[Exercise brief]
Exact reproduction of every entry is required.

[Collected data]
theorem pv_lex_injective : Function.Injective (fun p : Int × Int => toLex (p.1, p.2)) := by
  intro p q h
  have := toLex.injective h
  exact Prod.ext_iff.2 ⟨congrArg Prod.fst this, congrArg Prod.snd this⟩

-- ===== VERDICT (by name: the statement is the Claim_ definition above) =====
theorem get_user_group_pairs_spec : Claim_equal_get_user_group_pairs := by
  intro user_data group_data _
  unfold Spec_get_user_group_pairs
  rw [pv_portA_eq, pv_portB_eq, pv_sorted2_eq_sorted_lex, pv_sorted2_eq_sorted_lex]
  refine PySem.List.sorted_eq_sorted_of_perm _ _ _ pv_lex_injective ?_
  rw [List.perm_ext_iff_of_nodup (pv_nodup_setA _ _) (pv_nodup_setB _ _)]
  intro x
  rw [pv_mem_setA, pv_mem_setB]
-- pv_equiv track=rewrite | github.com/Ra-Light/skillfactory | module_0/Predictor.py | find_sub_range
-- ===== SOURCE A (Python) =====
-- def find_sub_range(number_to_predict, range_start, range_end,
--                    ranges_count=2):
--     """Разбивает интервал на суб интервалы и ищет какому из них принадлежит числою
--     Найденый интервал возвращается как результат работы"""
--
--     # вычмсляем длину субинтервалa
--     sub_range_len = (range_end - range_start) // ranges_count
--
--     # генерируем суб интервалы
--     sub_ranges = [(range_start + i * sub_range_len,
--                    range_start + i * sub_range_len + sub_range_len
--                        if i < (ranges_count - 1) else range_end)
--                   for i in range(0, ranges_count)]
--
--     # ищем интервал, которому принадлежит угадываемое число
--     found_sub_range = list(filter(lambda x: x[0] <= number_to_predict <= x[1], sub_ranges))
--
--     return found_sub_range
-- ===== SOURCE B (Python) =====
-- def find_sub_range(number_to_predict, range_start, range_end,
--                    ranges_count=2):
--     """Locate the subinterval(s) of [range_start, range_end] (split into
--     ranges_count equal closed pieces, the last one ending at range_end)
--     that contain the number, in O(1) by integer division instead of
--     scanning every piece."""
--     sub_len = (range_end - range_start) // ranges_count
--     found = []
--     if sub_len > 0:
--         q, r = divmod(number_to_predict - range_start, sub_len)
--         if r == 0 and 1 <= q <= ranges_count - 1:
--             # the number sits on a boundary, so it also belongs to the piece ending there
--             found.append((range_start + (q - 1) * sub_len,
--                           range_start + q * sub_len))
--         if 0 <= q < ranges_count - 1:
--             found.append((range_start + q * sub_len,
--                           range_start + (q + 1) * sub_len))
--     last_start = range_start + (ranges_count - 1) * sub_len
--     if last_start <= number_to_predict <= range_end:
--         found.append((last_start, range_end))
--     return found
-- ===== Notes on version B (the rewrite author's own statement) =====
-- stated objective: faster
-- what changed: B locates the containing piece directly by divmod (adding the neighbouring piece when the number sits exactly on a boundary) instead of generating all ranges_count subintervals and filtering them; Pre_ excludes ranges_count = 0 (ZeroDivisionError) and negative counts, which are outside the natural domain of a split count.
-- intended difference: When the interval is too short to split (0 <= range_end-range_start < ranges_count, so the piece length is 0), ranges_count >= 2 and the number equals range_start, A returns ranges_count-1 duplicate zero-width pairs (range_start, range_start) before the final piece - an artefact of filtering degenerate pieces - while B returns only the final piece (range_start, range_end), the one meaningful subinterval. — e.g. on find_sub_range(0, 0, 1, 2): A returns [(0, 0), (0, 1)], B returns [(0, 1)]
-- outside the precondition, e.g. on find_sub_range(-5, 0, -4, -2): A returns [], B returns [(-6, -4)]
import Mathlib
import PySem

[Solution to this task]
theorem pv_lex_injective : Function.Injective (fun p : Int × Int => toLex (p.1, p.2)) := by
  intro p q h
  have := toLex.injective h
  exact Prod.ext_iff.2 ⟨congrArg Prod.fst this, congrArg Prod.snd this⟩

-- ===== VERDICT (by name: the statement is the Claim_ definition above) =====
theorem get_user_group_pairs_spec : Claim_equal_get_user_group_pairs := by
  intro user_data group_data _
  unfold Spec_get_user_group_pairs
  rw [pv_portA_eq, pv_portB_eq, pv_sorted2_eq_sorted_lex, pv_sorted2_eq_sorted_lex]
  refine PySem.List.sorted_eq_sorted_of_perm _ _ _ pv_lex_injective ?_
  rw [List.perm_ext_iff_of_nodup (pv_nodup_setA _ _) (pv_nodup_setB _ _)]
  intro x
  rw [pv_mem_setA, pv_mem_setB]
-- pv_equiv track=rewrite | github.com/Ra-Light/skillfactory | module_0/Predictor.py | find_sub_range
-- ===== SOURCE A (Python) =====
-- def find_sub_range(number_to_predict, range_start, range_end,
--                    ranges_count=2):
--     """Разбивает интервал на суб интервалы и ищет какому из них принадлежит числою
--     Найденый интервал возвращается как результат работы"""
--
--     # вычмсляем длину субинтервалa
--     sub_range_len = (range_end - range_start) // ranges_count
--
--     # генерируем суб интервалы
--     sub_ranges = [(range_start + i * sub_range_len,
--                    range_start + i * sub_range_len + sub_range_len
--                        if i < (ranges_count - 1) else range_end)
--                   for i in range(0, ranges_count)]
--
--     # ищем интервал, которому принадлежит угадываемое число
--     found_sub_range = list(filter(lambda x: x[0] <= number_to_predict <= x[1], sub_ranges))
--
--     return found_sub_range
-- ===== SOURCE B (Python) =====
-- def find_sub_range(number_to_predict, range_start, range_end,
--                    ranges_count=2):
--     """Locate the subinterval(s) of [range_start, range_end] (split into
--     ranges_count equal closed pieces, the last one ending at range_end)
--     that contain the number, in O(1) by integer division instead of
--     scanning every piece."""
--     sub_len = (range_end - range_start) // ranges_count
--     found = []
--     if sub_len > 0:
--         q, r = divmod(number_to_predict - range_start, sub_len)
--         if r == 0 and 1 <= q <= ranges_count - 1:
--             # the number sits on a boundary, so it also belongs to the piece ending there
--             found.append((range_start + (q - 1) * sub_len,
--                           range_start + q * sub_len))
--         if 0 <= q < ranges_count - 1:
--             found.append((range_start + q * sub_len,
--                           range_start + (q + 1) * sub_len))
--     last_start = range_start + (ranges_count - 1) * sub_len
--     if last_start <= number_to_predict <= range_end:
--         found.append((last_start, range_end))
--     return found
-- ===== Notes on version B (the rewrite author's own statement) =====
-- stated objective: faster
-- what changed: B locates the containing piece directly by divmod (adding the neighbouring piece when the number sits exactly on a boundary) instead of generating all ranges_count subintervals and filtering them; Pre_ excludes ranges_count = 0 (ZeroDivisionError) and negative counts, which are outside the natural domain of a split count.
-- intended difference: When the interval is too short to split (0 <= range_end-range_start < ranges_count, so the piece length is 0), ranges_count >= 2 and the number equals range_start, A returns ranges_count-1 duplicate zero-width pairs (range_start, range_start) before the final piece - an artefact of filtering degenerate pieces - while B returns only the final piece (range_start, range_end), the one meaningful subinterval. — e.g. on find_sub_range(0, 0, 1, 2): A returns [(0, 0), (0, 1)], B returns [(0, 1)]
-- outside the precondition, e.g. on find_sub_range(-5, 0, -4, -2): A returns [], B returns [(-6, -4)]
import Mathlib
import PySem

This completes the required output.